» **Entries supplied**
# # #

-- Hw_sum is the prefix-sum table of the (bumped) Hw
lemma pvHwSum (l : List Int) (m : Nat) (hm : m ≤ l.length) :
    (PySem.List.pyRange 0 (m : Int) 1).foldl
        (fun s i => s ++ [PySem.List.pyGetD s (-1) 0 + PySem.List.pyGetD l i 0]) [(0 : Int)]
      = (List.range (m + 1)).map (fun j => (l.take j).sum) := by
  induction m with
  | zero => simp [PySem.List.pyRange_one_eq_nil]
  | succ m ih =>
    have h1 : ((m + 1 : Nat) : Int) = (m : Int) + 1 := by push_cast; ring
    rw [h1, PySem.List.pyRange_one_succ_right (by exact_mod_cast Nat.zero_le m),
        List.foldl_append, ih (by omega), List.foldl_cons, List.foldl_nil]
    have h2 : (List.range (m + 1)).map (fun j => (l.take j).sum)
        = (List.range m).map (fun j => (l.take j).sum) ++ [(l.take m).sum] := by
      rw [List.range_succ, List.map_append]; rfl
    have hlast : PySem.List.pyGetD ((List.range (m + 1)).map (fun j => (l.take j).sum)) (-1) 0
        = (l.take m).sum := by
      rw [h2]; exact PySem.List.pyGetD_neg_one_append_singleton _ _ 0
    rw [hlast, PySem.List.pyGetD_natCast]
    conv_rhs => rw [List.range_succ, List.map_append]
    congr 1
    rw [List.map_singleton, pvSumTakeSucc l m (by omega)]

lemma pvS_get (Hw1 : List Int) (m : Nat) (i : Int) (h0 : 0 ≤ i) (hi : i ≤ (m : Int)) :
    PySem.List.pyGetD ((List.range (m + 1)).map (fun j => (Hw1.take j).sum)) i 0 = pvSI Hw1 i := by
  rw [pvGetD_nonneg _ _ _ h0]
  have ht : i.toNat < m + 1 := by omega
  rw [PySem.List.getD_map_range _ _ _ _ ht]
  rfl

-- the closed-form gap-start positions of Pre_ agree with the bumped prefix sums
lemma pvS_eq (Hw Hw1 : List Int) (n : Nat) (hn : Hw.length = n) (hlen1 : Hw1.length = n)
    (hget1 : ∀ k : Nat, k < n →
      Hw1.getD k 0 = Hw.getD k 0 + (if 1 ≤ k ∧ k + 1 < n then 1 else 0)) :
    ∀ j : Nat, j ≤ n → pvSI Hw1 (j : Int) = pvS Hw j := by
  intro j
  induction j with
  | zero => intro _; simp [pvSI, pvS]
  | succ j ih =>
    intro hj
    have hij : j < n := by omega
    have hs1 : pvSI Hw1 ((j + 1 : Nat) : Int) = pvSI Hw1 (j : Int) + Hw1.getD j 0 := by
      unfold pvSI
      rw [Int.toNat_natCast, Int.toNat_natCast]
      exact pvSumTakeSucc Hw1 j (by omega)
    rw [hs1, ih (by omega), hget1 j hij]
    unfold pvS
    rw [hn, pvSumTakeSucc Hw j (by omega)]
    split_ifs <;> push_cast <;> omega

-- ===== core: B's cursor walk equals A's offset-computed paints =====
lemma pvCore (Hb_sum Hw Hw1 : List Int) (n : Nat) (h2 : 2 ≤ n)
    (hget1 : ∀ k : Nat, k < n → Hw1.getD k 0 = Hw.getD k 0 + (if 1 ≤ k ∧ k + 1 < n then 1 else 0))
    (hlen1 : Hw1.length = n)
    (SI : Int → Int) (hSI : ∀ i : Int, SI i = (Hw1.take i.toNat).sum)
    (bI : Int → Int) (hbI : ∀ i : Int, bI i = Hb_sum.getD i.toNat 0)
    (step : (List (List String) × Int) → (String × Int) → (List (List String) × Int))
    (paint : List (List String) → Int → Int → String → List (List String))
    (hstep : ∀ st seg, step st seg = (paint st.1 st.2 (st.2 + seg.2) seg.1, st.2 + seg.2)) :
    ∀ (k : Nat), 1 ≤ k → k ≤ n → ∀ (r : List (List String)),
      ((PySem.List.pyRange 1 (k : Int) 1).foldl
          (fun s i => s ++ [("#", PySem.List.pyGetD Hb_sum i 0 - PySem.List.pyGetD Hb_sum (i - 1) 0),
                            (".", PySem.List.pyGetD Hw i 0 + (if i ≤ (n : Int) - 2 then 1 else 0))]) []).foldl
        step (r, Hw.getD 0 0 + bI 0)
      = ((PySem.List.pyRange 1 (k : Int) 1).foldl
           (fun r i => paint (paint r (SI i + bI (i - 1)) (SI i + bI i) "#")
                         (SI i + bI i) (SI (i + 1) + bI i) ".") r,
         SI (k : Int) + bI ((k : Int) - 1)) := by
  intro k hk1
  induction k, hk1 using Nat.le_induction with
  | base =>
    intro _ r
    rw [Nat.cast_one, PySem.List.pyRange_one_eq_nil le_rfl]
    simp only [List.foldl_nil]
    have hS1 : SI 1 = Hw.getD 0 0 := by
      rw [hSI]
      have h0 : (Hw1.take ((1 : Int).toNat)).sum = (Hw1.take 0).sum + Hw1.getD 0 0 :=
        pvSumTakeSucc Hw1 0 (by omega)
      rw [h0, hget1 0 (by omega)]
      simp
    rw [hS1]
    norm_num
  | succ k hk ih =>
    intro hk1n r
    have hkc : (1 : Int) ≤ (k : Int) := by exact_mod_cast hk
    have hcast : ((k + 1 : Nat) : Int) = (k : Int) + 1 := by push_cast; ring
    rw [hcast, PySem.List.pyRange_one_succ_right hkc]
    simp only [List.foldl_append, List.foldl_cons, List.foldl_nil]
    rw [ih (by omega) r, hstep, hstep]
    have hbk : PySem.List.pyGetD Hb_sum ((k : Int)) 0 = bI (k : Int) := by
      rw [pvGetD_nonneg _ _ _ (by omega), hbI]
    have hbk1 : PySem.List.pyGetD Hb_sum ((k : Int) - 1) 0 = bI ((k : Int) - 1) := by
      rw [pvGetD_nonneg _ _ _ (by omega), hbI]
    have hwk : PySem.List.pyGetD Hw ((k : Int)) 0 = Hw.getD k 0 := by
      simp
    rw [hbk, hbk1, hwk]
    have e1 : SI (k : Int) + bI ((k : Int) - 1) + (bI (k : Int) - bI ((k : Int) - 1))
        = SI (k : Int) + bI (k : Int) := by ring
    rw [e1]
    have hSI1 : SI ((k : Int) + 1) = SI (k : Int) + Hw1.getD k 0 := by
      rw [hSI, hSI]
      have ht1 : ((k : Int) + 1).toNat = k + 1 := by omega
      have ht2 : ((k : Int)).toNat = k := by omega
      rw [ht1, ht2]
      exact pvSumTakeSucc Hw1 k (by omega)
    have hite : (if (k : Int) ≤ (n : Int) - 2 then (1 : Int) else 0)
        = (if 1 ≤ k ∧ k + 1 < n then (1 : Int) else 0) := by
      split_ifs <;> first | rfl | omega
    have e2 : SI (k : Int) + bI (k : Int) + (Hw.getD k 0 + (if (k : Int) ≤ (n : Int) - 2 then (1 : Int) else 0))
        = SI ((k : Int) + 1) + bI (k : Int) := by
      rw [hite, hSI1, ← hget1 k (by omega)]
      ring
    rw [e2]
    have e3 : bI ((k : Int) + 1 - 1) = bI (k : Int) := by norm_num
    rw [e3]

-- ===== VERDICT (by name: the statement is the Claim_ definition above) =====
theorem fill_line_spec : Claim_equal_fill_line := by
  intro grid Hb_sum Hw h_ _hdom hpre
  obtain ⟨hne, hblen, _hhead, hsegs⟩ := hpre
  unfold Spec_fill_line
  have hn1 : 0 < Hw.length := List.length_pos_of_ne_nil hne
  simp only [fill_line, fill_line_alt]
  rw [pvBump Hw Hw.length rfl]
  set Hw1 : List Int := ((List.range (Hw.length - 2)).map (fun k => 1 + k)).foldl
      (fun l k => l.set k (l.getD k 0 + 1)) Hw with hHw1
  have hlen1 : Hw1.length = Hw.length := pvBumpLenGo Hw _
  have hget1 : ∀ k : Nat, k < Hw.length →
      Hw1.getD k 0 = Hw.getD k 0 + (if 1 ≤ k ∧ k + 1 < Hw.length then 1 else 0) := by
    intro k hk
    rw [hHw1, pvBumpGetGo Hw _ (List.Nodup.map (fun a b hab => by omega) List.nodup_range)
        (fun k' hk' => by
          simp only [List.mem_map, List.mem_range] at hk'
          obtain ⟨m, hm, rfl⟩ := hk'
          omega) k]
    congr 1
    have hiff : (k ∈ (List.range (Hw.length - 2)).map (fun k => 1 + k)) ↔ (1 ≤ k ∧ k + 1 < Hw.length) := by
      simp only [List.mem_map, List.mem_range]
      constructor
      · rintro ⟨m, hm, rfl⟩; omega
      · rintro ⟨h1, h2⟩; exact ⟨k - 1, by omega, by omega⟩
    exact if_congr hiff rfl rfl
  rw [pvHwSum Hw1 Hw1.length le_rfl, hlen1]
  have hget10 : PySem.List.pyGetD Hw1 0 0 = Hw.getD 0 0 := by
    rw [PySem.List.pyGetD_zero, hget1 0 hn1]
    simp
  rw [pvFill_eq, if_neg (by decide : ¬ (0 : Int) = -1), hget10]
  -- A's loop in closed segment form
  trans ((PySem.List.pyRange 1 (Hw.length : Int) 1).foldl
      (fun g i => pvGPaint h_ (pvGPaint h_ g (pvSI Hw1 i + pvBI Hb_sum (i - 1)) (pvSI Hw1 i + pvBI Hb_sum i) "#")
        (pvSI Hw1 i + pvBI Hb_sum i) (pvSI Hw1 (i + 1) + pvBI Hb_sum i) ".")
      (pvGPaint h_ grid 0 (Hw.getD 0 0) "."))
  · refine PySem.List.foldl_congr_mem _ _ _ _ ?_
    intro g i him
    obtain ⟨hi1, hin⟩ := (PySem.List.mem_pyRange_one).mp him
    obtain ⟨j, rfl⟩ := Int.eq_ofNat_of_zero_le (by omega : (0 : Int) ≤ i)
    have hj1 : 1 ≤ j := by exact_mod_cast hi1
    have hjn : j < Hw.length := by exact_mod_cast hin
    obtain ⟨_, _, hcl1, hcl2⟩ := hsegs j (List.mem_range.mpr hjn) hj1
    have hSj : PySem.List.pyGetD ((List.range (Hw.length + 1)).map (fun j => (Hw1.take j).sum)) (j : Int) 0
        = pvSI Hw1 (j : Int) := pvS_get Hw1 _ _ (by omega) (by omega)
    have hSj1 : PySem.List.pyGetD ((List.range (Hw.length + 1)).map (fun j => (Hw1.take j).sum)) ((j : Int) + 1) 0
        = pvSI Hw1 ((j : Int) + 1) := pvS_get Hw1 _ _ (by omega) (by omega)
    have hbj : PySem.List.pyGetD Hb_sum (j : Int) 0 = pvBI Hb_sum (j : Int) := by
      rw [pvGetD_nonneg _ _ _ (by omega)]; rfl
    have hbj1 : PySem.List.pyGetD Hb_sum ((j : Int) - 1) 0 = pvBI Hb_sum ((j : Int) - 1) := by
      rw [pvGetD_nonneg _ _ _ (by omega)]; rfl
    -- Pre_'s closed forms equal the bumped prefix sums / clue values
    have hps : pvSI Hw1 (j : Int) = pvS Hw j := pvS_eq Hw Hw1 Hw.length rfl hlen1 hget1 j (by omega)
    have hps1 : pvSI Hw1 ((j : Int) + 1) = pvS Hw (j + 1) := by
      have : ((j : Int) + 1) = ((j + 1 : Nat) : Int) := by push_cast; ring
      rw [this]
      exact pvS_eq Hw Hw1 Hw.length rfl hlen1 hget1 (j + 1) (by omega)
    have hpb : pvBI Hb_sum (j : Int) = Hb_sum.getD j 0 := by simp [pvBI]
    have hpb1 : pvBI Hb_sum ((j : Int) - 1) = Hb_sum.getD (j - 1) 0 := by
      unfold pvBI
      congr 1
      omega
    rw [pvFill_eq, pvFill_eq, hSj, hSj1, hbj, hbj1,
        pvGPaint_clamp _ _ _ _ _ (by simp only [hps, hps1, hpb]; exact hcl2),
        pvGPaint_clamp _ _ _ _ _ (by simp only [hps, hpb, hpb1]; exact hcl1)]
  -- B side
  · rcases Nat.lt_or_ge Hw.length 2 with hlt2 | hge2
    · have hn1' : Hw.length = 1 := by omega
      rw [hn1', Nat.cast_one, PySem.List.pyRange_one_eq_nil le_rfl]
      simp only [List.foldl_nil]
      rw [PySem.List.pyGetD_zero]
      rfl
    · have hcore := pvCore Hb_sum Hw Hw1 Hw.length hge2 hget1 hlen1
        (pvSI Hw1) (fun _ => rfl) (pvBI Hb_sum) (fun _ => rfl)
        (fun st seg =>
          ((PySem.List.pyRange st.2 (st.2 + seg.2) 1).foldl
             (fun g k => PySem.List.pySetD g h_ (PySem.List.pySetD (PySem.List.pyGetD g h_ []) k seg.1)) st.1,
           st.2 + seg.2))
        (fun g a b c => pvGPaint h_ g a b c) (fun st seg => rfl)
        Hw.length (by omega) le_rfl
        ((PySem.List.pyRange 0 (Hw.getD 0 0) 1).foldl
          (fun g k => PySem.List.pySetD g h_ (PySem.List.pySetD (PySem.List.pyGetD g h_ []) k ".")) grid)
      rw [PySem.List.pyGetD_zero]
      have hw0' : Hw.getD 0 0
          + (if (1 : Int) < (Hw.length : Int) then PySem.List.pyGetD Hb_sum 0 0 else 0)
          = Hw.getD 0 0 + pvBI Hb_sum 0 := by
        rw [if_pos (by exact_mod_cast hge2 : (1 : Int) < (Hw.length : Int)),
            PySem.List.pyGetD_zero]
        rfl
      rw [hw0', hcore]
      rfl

# # #

» **Problem to work on**
Restate verbatim the first line above and all lines after it through the line containing "lemma pvS_get (Hw1"; omit the rest.

» **Exercise solution**
-- Hw_sum is the prefix-sum table of the (bumped) Hw
lemma pvHwSum (l : List Int) (m : Nat) (hm : m ≤ l.length) :
    (PySem.List.pyRange 0 (m : Int) 1).foldl
        (fun s i => s ++ [PySem.List.pyGetD s (-1) 0 + PySem.List.pyGetD l i 0]) [(0 : Int)]
      = (List.range (m + 1)).map (fun j => (l.take j).sum) := by
  induction m with
  | zero => simp [PySem.List.pyRange_one_eq_nil]
  | succ m ih =>
    have h1 : ((m + 1 : Nat) : Int) = (m : Int) + 1 := by push_cast; ring
    rw [h1, PySem.List.pyRange_one_succ_right (by exact_mod_cast Nat.zero_le m),
        List.foldl_append, ih (by omega), List.foldl_cons, List.foldl_nil]
    have h2 : (List.range (m + 1)).map (fun j => (l.take j).sum)
        = (List.range m).map (fun j => (l.take j).sum) ++ [(l.take m).sum] := by
      rw [List.range_succ, List.map_append]; rfl
    have hlast : PySem.List.pyGetD ((List.range (m + 1)).map (fun j => (l.take j).sum)) (-1) 0
        = (l.take m).sum := by
      rw [h2]; exact PySem.List.pyGetD_neg_one_append_singleton _ _ 0
    rw [hlast, PySem.List.pyGetD_natCast]
    conv_rhs => rw [List.range_succ, List.map_append]
    congr 1
    rw [List.map_singleton, pvSumTakeSucc l m (by omega)]

lemma pvS_get (Hw1 : List Int) (m : Nat) (i : Int) (h0 : 0 ≤ i) (hi : i ≤ (m : Int)) :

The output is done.